Graph Topology Information Enhanced Heterogeneous Graph Representation Learning

Real-world heterogeneous graphs are inherently noisy and usually not in the optimal graph structures for downstream tasks, which often adversely affects the performance of GRL models in downstream tasks. Although Graph Structure Learning (GSL) methods have been proposed to learn graph structures and downstream tasks simultaneously, existing methods are predominantly designed for homogeneous graphs, while GSL for heterogeneous graphs remains largely unexplored. Two challenges arise in this context. Firstly, the quality of the input graph structure has a more profound impact on GNN-based heterogeneous GRL models compared to their homogeneous counterparts. Secondly, most existing homogenous GRL models encounter memory consumption issues when applied directly to heterogeneous graphs. In this paper, we propose a novel Graph Topology learning Enhanced Heterogeneous Graph Representation Learning framework (ToGRL).ToGRL learns high-quality graph structures and representations for downstream tasks by incorporating task-relevant latent topology information. Specifically, a novel GSL module is first proposed to extract downstream task-related topology information from a raw graph structure and project it into topology embeddings. These embeddings are utilized to construct a new graph with smooth graph signals. This two-stage approach to GSL separates the optimization of the adjacency matrix from node representation learning to reduce memory consumption. Following this, a representation learning module takes the new graph as input to learn embeddings for downstream tasks. ToGRL also leverages prompt tuning to better utilize the knowledge embedded in learned representations, thus enhancing adaptability to downstream tasks. Extensive experiments on five real-world datasets show that our ToGRL outperforms state-of-the-art methods by a large margin.

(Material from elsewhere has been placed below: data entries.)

-- pv_equiv track=rewrite | github.com/vsawhney27/Foqal-ML-Internship | ml_models/text_classifier.py | _categorize_technologies
-- ===== SOURCE A (Python) =====
-- from typing import List, Dict, Any, Tuple
--
-- def _categorize_technologies(tech_list: List[str]) -> Dict[str, List[str]]:
--     """Categorize technologies into different types"""
--     categories = {
--         'Programming Languages': ['Python', 'Java', 'JavaScript', 'TypeScript', 'Go', 'Rust', 'C++', 'C#', 'PHP', 'Ruby', 'Swift', 'Kotlin'],
--         'Web Frameworks': ['React', 'Angular', 'Vue', 'Django', 'Flask', 'Express', 'Node.js', 'Next.js', 'Laravel', 'Rails'],
--         'Cloud Platforms': ['AWS', 'Azure', 'GCP', 'Google Cloud', 'Docker', 'Kubernetes'],
--         'Databases': ['PostgreSQL', 'MySQL', 'MongoDB', 'Redis', 'Elasticsearch', 'Cassandra', 'DynamoDB'],
--         'DevOps Tools': ['Jenkins', 'GitLab CI', 'GitHub Actions', 'Terraform', 'Ansible', 'Grafana', 'Prometheus'],
--         'AI/ML Libraries': ['TensorFlow', 'PyTorch', 'Scikit-learn', 'Pandas', 'NumPy', 'Keras']
--     }
--
--     result = {cat: [] for cat in categories.keys()}
--
--     for tech in tech_list:
--         for category, tech_names in categories.items():
--             if tech in tech_names:
--                 result[category].append(tech)
--                 break
--
--     return result
-- ===== SOURCE B (Python) =====
-- from typing import List, Dict
--
-- def _categorize_technologies(tech_list: List[str]) -> Dict[str, List[str]]:
--     """Categorize technologies into different types"""
--     categories = {
--         'Programming Languages': ['Python', 'Java', 'JavaScript', 'TypeScript', 'Go', 'Rust', 'C++', 'C#', 'PHP', 'Ruby', 'Swift', 'Kotlin'],
--         'Web Frameworks': ['React', 'Angular', 'Vue', 'Django', 'Flask', 'Express', 'Node.js', 'Next.js', 'Laravel', 'Rails'],
--         'Cloud Platforms': ['AWS', 'Azure', 'GCP', 'Google Cloud', 'Docker', 'Kubernetes'],
--         'Databases': ['PostgreSQL', 'MySQL', 'MongoDB', 'Redis', 'Elasticsearch', 'Cassandra', 'DynamoDB'],
--         'DevOps Tools': ['Jenkins', 'GitLab CI', 'GitHub Actions', 'Terraform', 'Ansible', 'Grafana', 'Prometheus'],
--         'AI/ML Libraries': ['TensorFlow', 'PyTorch', 'Scikit-learn', 'Pandas', 'NumPy', 'Keras']
--     }
--
--     category_of = {name: cat for cat, names in categories.items() for name in names}
--     result = {cat: [] for cat in categories}
--     for tech in tech_list:
--         cat = category_of.get(tech)
--         if cat is not None:
--             result[cat].append(tech)
--     return result
-- ===== Notes on version B (the rewrite author's own statement) =====
-- stated objective: faster
-- what changed: Replaces the nested scan over every category's name list (with break) by a reverse-lookup dict built once from the category table, so each technology is classified by a single dict lookup instead of an inner loop over all category lists.
import Mathlib
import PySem

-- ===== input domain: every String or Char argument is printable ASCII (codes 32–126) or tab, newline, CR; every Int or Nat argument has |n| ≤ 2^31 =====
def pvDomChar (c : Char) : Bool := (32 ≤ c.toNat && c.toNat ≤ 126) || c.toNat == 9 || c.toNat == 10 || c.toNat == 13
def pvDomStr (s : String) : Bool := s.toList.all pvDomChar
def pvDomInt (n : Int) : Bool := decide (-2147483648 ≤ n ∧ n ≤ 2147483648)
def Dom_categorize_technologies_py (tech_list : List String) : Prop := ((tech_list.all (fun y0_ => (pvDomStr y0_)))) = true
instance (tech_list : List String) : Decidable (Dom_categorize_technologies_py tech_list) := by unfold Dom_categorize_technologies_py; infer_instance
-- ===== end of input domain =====

-- B replaces A's inner scan-with-break over the category lists by a reverse-lookup dict built once (more idiomatic, one pass per tech).

-- ===== PORT A =====
-- the literal `categories` table (shared module constant of both versions)
def pvCategories : List (String × List String) :=
  [("Programming Languages", ["Python", "Java", "JavaScript", "TypeScript", "Go", "Rust", "C++", "C#", "PHP", "Ruby", "Swift", "Kotlin"]),
   ("Web Frameworks", ["React", "Angular", "Vue", "Django", "Flask", "Express", "Node.js", "Next.js", "Laravel", "Rails"]),
   ("Cloud Platforms", ["AWS", "Azure", "GCP", "Google Cloud", "Docker", "Kubernetes"]),
   ("Databases", ["PostgreSQL", "MySQL", "MongoDB", "Redis", "Elasticsearch", "Cassandra", "DynamoDB"]),
   ("DevOps Tools", ["Jenkins", "GitLab CI", "GitHub Actions", "Terraform", "Ansible", "Grafana", "Prometheus"]),
   ("AI/ML Libraries", ["TensorFlow", "PyTorch", "Scikit-learn", "Pandas", "NumPy", "Keras"])]

-- A's inner `for category, tech_names in categories.items(): if tech in tech_names: …; break`
def pvAInner (tech : String) (cats : List (String × List String))
    (result : PySem.Dict String (List String)) : PySem.Dict String (List String) :=
  match cats with
  | [] => result
  | (category, tech_names) :: rest =>
      if tech_names.contains tech then result.modify category [] (· ++ [tech])
      else pvAInner tech rest result

def categorize_technologies_py (tech_list : List String) : List (String × List String) :=
  (tech_list.foldl (fun result tech => pvAInner tech pvCategories result)
    (PySem.Dict.ofList (pvCategories.map (fun p => (p.1, ([] : List String)))))).items

-- ===== PORT B =====
-- category_of = {name: cat for cat, names in categories.items() for name in names}
def pvCategoryOf : PySem.Dict String String :=
  PySem.Dict.ofList (pvCategories.flatMap (fun p => p.2.map (fun n => (n, p.1))))

def categorize_technologies_py_alt (tech_list : List String) : List (String × List String) :=
  (tech_list.foldl (fun result tech =>
      match pvCategoryOf.get? tech with
      | some cat => result.modify cat [] (· ++ [tech])
      | none => result)
    (PySem.Dict.ofList (pvCategories.map (fun p => (p.1, ([] : List String)))))).items

-- ===== PRECONDITION & SPEC =====
def Spec_categorize_technologies_py (tech_list : List String) (out : List (String × List String)) : Prop := out = categorize_technologies_py_alt tech_list
instance (tech_list : List String) (out : List (String × List String)) : Decidable (Spec_categorize_technologies_py tech_list out) := by unfold Spec_categorize_technologies_py; infer_instance

-- ===== CLAIM (what is proved, stated in full; the proofs are below) =====
def Claim_equal_categorize_technologies_py : Prop := ∀ (tech_list : List String), Dom_categorize_technologies_py tech_list → Spec_categorize_technologies_py tech_list (categorize_technologies_py tech_list)

-- ===== LEMMAS AND PROOFS =====

-- first match in the reversed pairs of one category's name list
theorem pv_find_map_names (tech c : String) (names : List String) :
    Option.map (·.2) ((names.map (fun n => (n, c))).find? (fun q => q.1 == tech))
      = if tech ∈ names then some c else none := by
  induction names with
  | nil => simp
  | cons n rest ih =>
      simp only [List.map_cons, List.find?_cons]
      by_cases h : n = tech
      · simp [h]
      · have hb : (n == tech) = false := by simp [h]
        have hmem : (tech ∈ n :: rest) ↔ tech ∈ rest := by
          rw [List.mem_cons]
          exact or_iff_right (fun e => h (Eq.symm e))
        rw [if_congr hmem rfl rfl, hb]
        exact ih

-- A's inner loop equals a first-match lookup in the flattened reverse pairs
theorem pv_inner_eq_find (tech : String) (cats : List (String × List String))
    (result : PySem.Dict String (List String)) :
    pvAInner tech cats result =
      match Option.map (·.2) ((cats.flatMap (fun p => p.2.map (fun n => (n, p.1)))).find?
          (fun q => q.1 == tech)) with
      | some cat => result.modify cat [] (· ++ [tech])
      | none => result := by
  induction cats with
  | nil => simp [pvAInner]
  | cons p rest ih =>
      obtain ⟨c, names⟩ := p
      rw [List.flatMap_cons, List.find?_append]
      have hfind := pv_find_map_names tech c names
      by_cases h : tech ∈ names
      · rw [if_pos h] at hfind
        rw [Option.map_eq_some_iff] at hfind
        obtain ⟨q, hq, hq2⟩ := hfind
        have hc : names.contains tech = true := by simpa using h
        rw [hq, Option.some_or]
        simp only [Option.map_some, hq2]
        simp [pvAInner, h]
      · rw [if_neg h] at hfind
        have hf : (names.map (fun n => (n, c))).find? (fun q => q.1 == tech) = none := by
          simpa using hfind
        have hc : names.contains tech = false := by simpa using h
        rw [hf, Option.none_or]
        simp only [pvAInner, hc, Bool.false_eq_true, if_false]
        exact ih

-- the reverse dict's items are exactly the flattened pairs (all 48 keys are distinct)
set_option maxRecDepth 8192 in
theorem pv_categoryOf_items :
    pvCategoryOf.items = pvCategories.flatMap (fun p => p.2.map (fun n => (n, p.1))) := by
  decide

theorem pv_step_eq (tech : String) (result : PySem.Dict String (List String)) :
    pvAInner tech pvCategories result =
      match pvCategoryOf.get? tech with
      | some cat => result.modify cat [] (· ++ [tech])
      | none => result := by
  rw [pv_inner_eq_find]
  simp only [PySem.Dict.get?, pv_categoryOf_items]

-- ===== VERDICT (by name: the statement is the Claim_ definition above) =====
set_option maxRecDepth 8192 in
theorem categorize_technologies_py_spec : Claim_equal_categorize_technologies_py := by
  intro tech_list _
  unfold Spec_categorize_technologies_py categorize_technologies_py categorize_technologies_py_alt
  congr 1
  apply List.foldl_ext
  intro result tech _
  exact pv_step_eq tech result
-- pv_equiv track=rewrite | github.com/jerry11-tech/Prakriti | ml_service/report_generator.py | _generate_face_routine_html
-- ===== SOURCE A (Python) =====
-- def _generate_face_routine_html(insights: dict) -> str:
--     """Generate HTML for face care routine"""
--     face_analysis = insights.get('face_analysis', {})
--     routine = face_analysis.get('face_care_routine', {})
--
--     html = """
--         <div class="routine-boxes">
--     """
--
--     # Morning routine
--     if routine.get('morning'):
--         html += """
--             <div class="routine-box">
--                 <h4>🌅 Morning Routine</h4>
--                 <ul>
--         """
--         for item in routine.get('morning', []):
--             html += f"                        <li>{item}</li>\n"
--         html += """
--                 </ul>
--             </div>
--         """
--
--     # Evening routine
--     if routine.get('evening'):
--         html += """
--             <div class="routine-box">
--                 <h4>🌙 Evening Routine</h4>
--                 <ul>
--         """
--         for item in routine.get('evening', []):
--             html += f"                        <li>{item}</li>\n"
--         html += """
--                 </ul>
--             </div>
--         """
--
--     # Weekly treatment
--     if routine.get('weekly'):
--         html += """
--             <div class="routine-box">
--                 <h4>📅 Weekly Treatment</h4>
--                 <ul>
--         """
--         for item in routine.get('weekly', []):
--             html += f"                        <li>{item}</li>\n"
--         html += """
--                 </ul>
--             </div>
--         """
--
--     # Monthly treatment
--     if routine.get('monthly'):
--         html += """
--             <div class="routine-box">
--                 <h4>🎯 Monthly Deep Treatment</h4>
--                 <ul>
--         """
--         for item in routine.get('monthly', []):
--             html += f"                        <li>{item}</li>\n"
--         html += """
--                 </ul>
--             </div>
--         """
--
--     html += """
--         </div>
--     """
--     return html
-- ===== SOURCE B (Python) =====
-- def _generate_face_routine_html(insights: dict) -> str:
--     """Generate HTML for face care routine.
--
--     Recursive back-to-front decomposition: each call renders the tail of the
--     section table first, then prepends its own fully templated section box
--     (one join per box, no incremental string accumulation)."""
--     routine = insights.get('face_analysis', {}).get('face_care_routine', {})
--
--     def render(sections):
--         if not sections:
--             return '\n        </div>\n    '
--         (key, heading), rest = sections[0], render(sections[1:])
--         items = routine.get(key)
--         if not items:
--             return rest
--         return ('\n            <div class="routine-box">\n                <h4>%s</h4>\n                <ul>\n        ' % heading
--                 + ''.join('                        <li>%s</li>\n' % it for it in items)
--                 + '\n                </ul>\n            </div>\n        '
--                 + rest)
--
--     return '\n        <div class="routine-boxes">\n    ' + render([
--         ('morning', '\U0001F305 Morning Routine'),
--         ('evening', '\U0001F319 Evening Routine'),
--         ('weekly', '\U0001F4C5 Weekly Treatment'),
--         ('monthly', '\U0001F3AF Monthly Deep Treatment'),
--     ])
-- ===== Notes on version B (the rewrite author's own statement) =====
-- stated objective: alternative
-- what changed: Replaces A's four unrolled branches with forward string += accumulation by a recursive back-to-front composition over a (key, heading) table, each present section rendered as one templated box string joined from its items and prepended to the already-rendered suffix.
import Mathlib
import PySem

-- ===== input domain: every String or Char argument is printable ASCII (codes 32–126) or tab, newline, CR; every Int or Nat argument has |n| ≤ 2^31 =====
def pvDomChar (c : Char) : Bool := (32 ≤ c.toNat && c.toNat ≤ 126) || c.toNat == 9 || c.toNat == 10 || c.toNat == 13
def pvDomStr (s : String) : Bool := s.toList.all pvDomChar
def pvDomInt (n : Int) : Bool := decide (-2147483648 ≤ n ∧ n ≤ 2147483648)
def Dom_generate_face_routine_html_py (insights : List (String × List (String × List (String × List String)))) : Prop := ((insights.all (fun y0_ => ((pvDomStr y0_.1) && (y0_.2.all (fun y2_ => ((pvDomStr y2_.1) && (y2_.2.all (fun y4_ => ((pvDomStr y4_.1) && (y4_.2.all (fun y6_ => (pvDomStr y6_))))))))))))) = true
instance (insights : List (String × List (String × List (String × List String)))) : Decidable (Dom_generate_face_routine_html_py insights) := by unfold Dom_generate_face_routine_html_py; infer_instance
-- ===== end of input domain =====

-- B replaces A's four unrolled forward-accumulating branches by a recursive
-- back-to-front composition over a (key, heading) section table (objective: alternative).

-- ===== PORT A =====
-- Python truthiness of routine.get(key): None and [] are falsy
def pvTruthy (o : Option (List String)) : Bool :=
  match o with
  | none => false
  | some l => !l.isEmpty

def generate_face_routine_html_py (insights : List (String × List (String × List (String × List String)))) : String :=
  let face_analysis := (PySem.Dict.mk insights).getD "face_analysis" []
  let routine := (PySem.Dict.mk face_analysis).getD "face_care_routine" []
  let rd := PySem.Dict.mk routine
  let html := "\n        <div class=\"routine-boxes\">\n    "
  let html := if pvTruthy (rd.get? "morning") then
      let html := html ++ "\n            <div class=\"routine-box\">\n                <h4>🌅 Morning Routine</h4>\n                <ul>\n        "
      let html := (rd.getD "morning" []).foldl
        (fun h item => h ++ ("                        <li>" ++ item ++ "</li>\n")) html
      html ++ "\n                </ul>\n            </div>\n        "
    else html
  let html := if pvTruthy (rd.get? "evening") then
      let html := html ++ "\n            <div class=\"routine-box\">\n                <h4>🌙 Evening Routine</h4>\n                <ul>\n        "
      let html := (rd.getD "evening" []).foldl
        (fun h item => h ++ ("                        <li>" ++ item ++ "</li>\n")) html
      html ++ "\n                </ul>\n            </div>\n        "
    else html
  let html := if pvTruthy (rd.get? "weekly") then
      let html := html ++ "\n            <div class=\"routine-box\">\n                <h4>📅 Weekly Treatment</h4>\n                <ul>\n        "
      let html := (rd.getD "weekly" []).foldl
        (fun h item => h ++ ("                        <li>" ++ item ++ "</li>\n")) html
      html ++ "\n                </ul>\n            </div>\n        "
    else html
  let html := if pvTruthy (rd.get? "monthly") then
      let html := html ++ "\n            <div class=\"routine-box\">\n                <h4>🎯 Monthly Deep Treatment</h4>\n                <ul>\n        "
      let html := (rd.getD "monthly" []).foldl
        (fun h item => h ++ ("                        <li>" ++ item ++ "</li>\n")) html
      html ++ "\n                </ul>\n            </div>\n        "
    else html
  html ++ "\n        </div>\n    "

-- ===== PORT B =====
-- recursive back-to-front renderer: render the tail first, prepend this section's box
def pvRender (rd : PySem.Dict String (List String)) : List (String × String) → String
  | [] => "\n        </div>\n    "
  | (key, heading) :: rest =>
    let r := pvRender rd rest
    match rd.get? key with
    | none => r
    | some items =>
      if items.isEmpty then r
      else
        ("\n            <div class=\"routine-box\">\n                <h4>" ++ heading ++ "</h4>\n                <ul>\n        ")
        ++ String.join (items.map (fun it => "                        <li>" ++ it ++ "</li>\n"))
        ++ "\n                </ul>\n            </div>\n        "
        ++ r

def generate_face_routine_html_py_alt (insights : List (String × List (String × List (String × List String)))) : String :=
  let routine := PySem.Dict.mk
    ((PySem.Dict.mk ((PySem.Dict.mk insights).getD "face_analysis" [])).getD "face_care_routine" [])
  "\n        <div class=\"routine-boxes\">\n    " ++
    pvRender routine
      [("morning", "🌅 Morning Routine"),
       ("evening", "🌙 Evening Routine"),
       ("weekly", "📅 Weekly Treatment"),
       ("monthly", "🎯 Monthly Deep Treatment")]

-- ===== PRECONDITION & SPEC =====
def Spec_generate_face_routine_html_py (insights : List (String × List (String × List (String × List String)))) (out : String) : Prop := out = generate_face_routine_html_py_alt insights
instance (insights : List (String × List (String × List (String × List String)))) (out : String) : Decidable (Spec_generate_face_routine_html_py insights out) := by unfold Spec_generate_face_routine_html_py; infer_instance

-- ===== CLAIM =====
def Claim_equal_generate_face_routine_html_py : Prop := ∀ (insights : List (String × List (String × List (String × List String)))), Dom_generate_face_routine_html_py insights → Spec_generate_face_routine_html_py insights (generate_face_routine_html_py insights)

-- ===== LEMMAS AND PROOFS =====
theorem pv_foldl_app (xs : List String) (a : String) :
    xs.foldl (· ++ ·) a = a ++ xs.foldl (· ++ ·) "" := by
  induction xs generalizing a with
  | nil => simp [String.append_empty]
  | cons x xs ih =>
    simp only [List.foldl_cons]
    rw [ih (a ++ x), ih ("" ++ x), String.empty_append, String.append_assoc]

theorem pv_join_cons (x : String) (xs : List String) :
    String.join (x :: xs) = x ++ String.join xs := by
  simp only [String.join, List.foldl_cons]
  rw [pv_foldl_app, String.empty_append]

theorem pv_foldl_li (pre post : String) (l : List String) (acc : String) :
    l.foldl (fun h item => h ++ (pre ++ item ++ post)) acc
      = acc ++ String.join (l.map (fun item => pre ++ item ++ post)) := by
  induction l generalizing acc with
  | nil => simp [String.join, String.append_empty]
  | cons x xs ih => rw [List.foldl_cons, ih, List.map_cons, pv_join_cons, String.append_assoc]

-- one routine section of A: pulled out of the accumulator, with the full open tag as one string
theorem pv_sec (o : Option (List String)) (acc op : String) :
    (if pvTruthy o then
       ((o.getD []).foldl
         (fun h item => h ++ ("                        <li>" ++ item ++ "</li>\n")) (acc ++ op))
         ++ "\n                </ul>\n            </div>\n        "
     else acc)
    = acc ++ (if pvTruthy o then
        op ++ String.join ((o.getD []).map (fun item => "                        <li>" ++ item ++ "</li>\n"))
           ++ "\n                </ul>\n            </div>\n        "
      else "") := by
  cases o with
  | none => simp [pvTruthy, String.append_empty]
  | some items =>
    by_cases he : items.isEmpty <;>
      simp only [pvTruthy, he, Bool.not_true, Bool.not_false, Option.getD_some,
                 Bool.false_eq_true, if_true, if_false]
    · simp [String.append_empty]
    · rw [pv_foldl_li]
      simp [String.append_assoc]

-- ===== VERDICT =====
theorem generate_face_routine_html_py_spec : Claim_equal_generate_face_routine_html_py := by
  intro insights _
  unfold Spec_generate_face_routine_html_py
  unfold generate_face_routine_html_py generate_face_routine_html_py_alt
  dsimp only
  generalize (PySem.Dict.mk
    ((PySem.Dict.mk ((PySem.Dict.mk insights).getD "face_analysis" [])).getD "face_care_routine" [])) = rd
  rw [PySem.Dict.getD_eq_get?_getD, PySem.Dict.getD_eq_get?_getD,
      PySem.Dict.getD_eq_get?_getD, PySem.Dict.getD_eq_get?_getD,
      pv_sec, pv_sec, pv_sec, pv_sec]
  cases hm : rd.get? "morning" <;> cases he : rd.get? "evening" <;>
    cases hw : rd.get? "weekly" <;> cases hmo : rd.get? "monthly" <;>
    simp [pvRender, hm, he, hw, hmo, pvTruthy,
          String.append_assoc, String.append_empty] <;>
    split_ifs <;>
    simp [String.append_assoc, String.empty_append]
-- ===== VERDICT (by name: the statement is the Claim_ definition above) =====
theorem process_raw_text_to_sequence_py_spec : Claim_equal_process_raw_text_to_sequence_py := by
  intro xs _hdom
  unfold Spec_process_raw_text_to_sequence_py
  unfold process_raw_text_to_sequence_py process_raw_text_to_sequence_py_alt
  exact pv_main (PySem.List.len xs) xs 0 PySem.Set.empty [] []
    (by simp [PySem.List.len_eq]) (fun t => rfl)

翻译：现实世界中的异质图本质上存在噪声，且通常未处于适合下游任务的最优图结构状态，这往往会对下游任务中图表示学习（GRL）模型的性能产生不利影响。尽管已有图结构学习（GSL）方法被提出以同时学习图结构和下游任务，但现有方法主要针对同质图设计，而异质图的GSL研究仍鲜有探索。在此背景下出现两大挑战：首先，相比同质图，输入图结构质量对基于图神经网络的异质GRL模型影响更为显著；其次，现有大多数同质GRL模型直接应用于异质图时会遭遇内存消耗问题。本文提出了一种新颖的图拓扑学习增强的异质图表示学习框架（ToGRL）。ToGRL通过融合任务相关的潜在拓扑信息，为下游任务学习高质量的图结构与表示。具体而言，首先提出新型GSL模块，从原始图结构中提取下游任务相关的拓扑信息并将其投影为拓扑嵌入。这些嵌入被用于构建具有平滑图信号的新图。这种两阶段GSL方法将邻接矩阵优化与节点表示学习分离，从而降低内存消耗。随后，表示学习模块将新图作为输入，为下游任务学习嵌入表示。ToGRL还利用提示调优（prompt tuning）更好地挖掘学习表示中的知识，增强对下游任务的适应性。在五个真实数据集上的大量实验表明，我们的ToGRL以较大优势超越现有最优方法。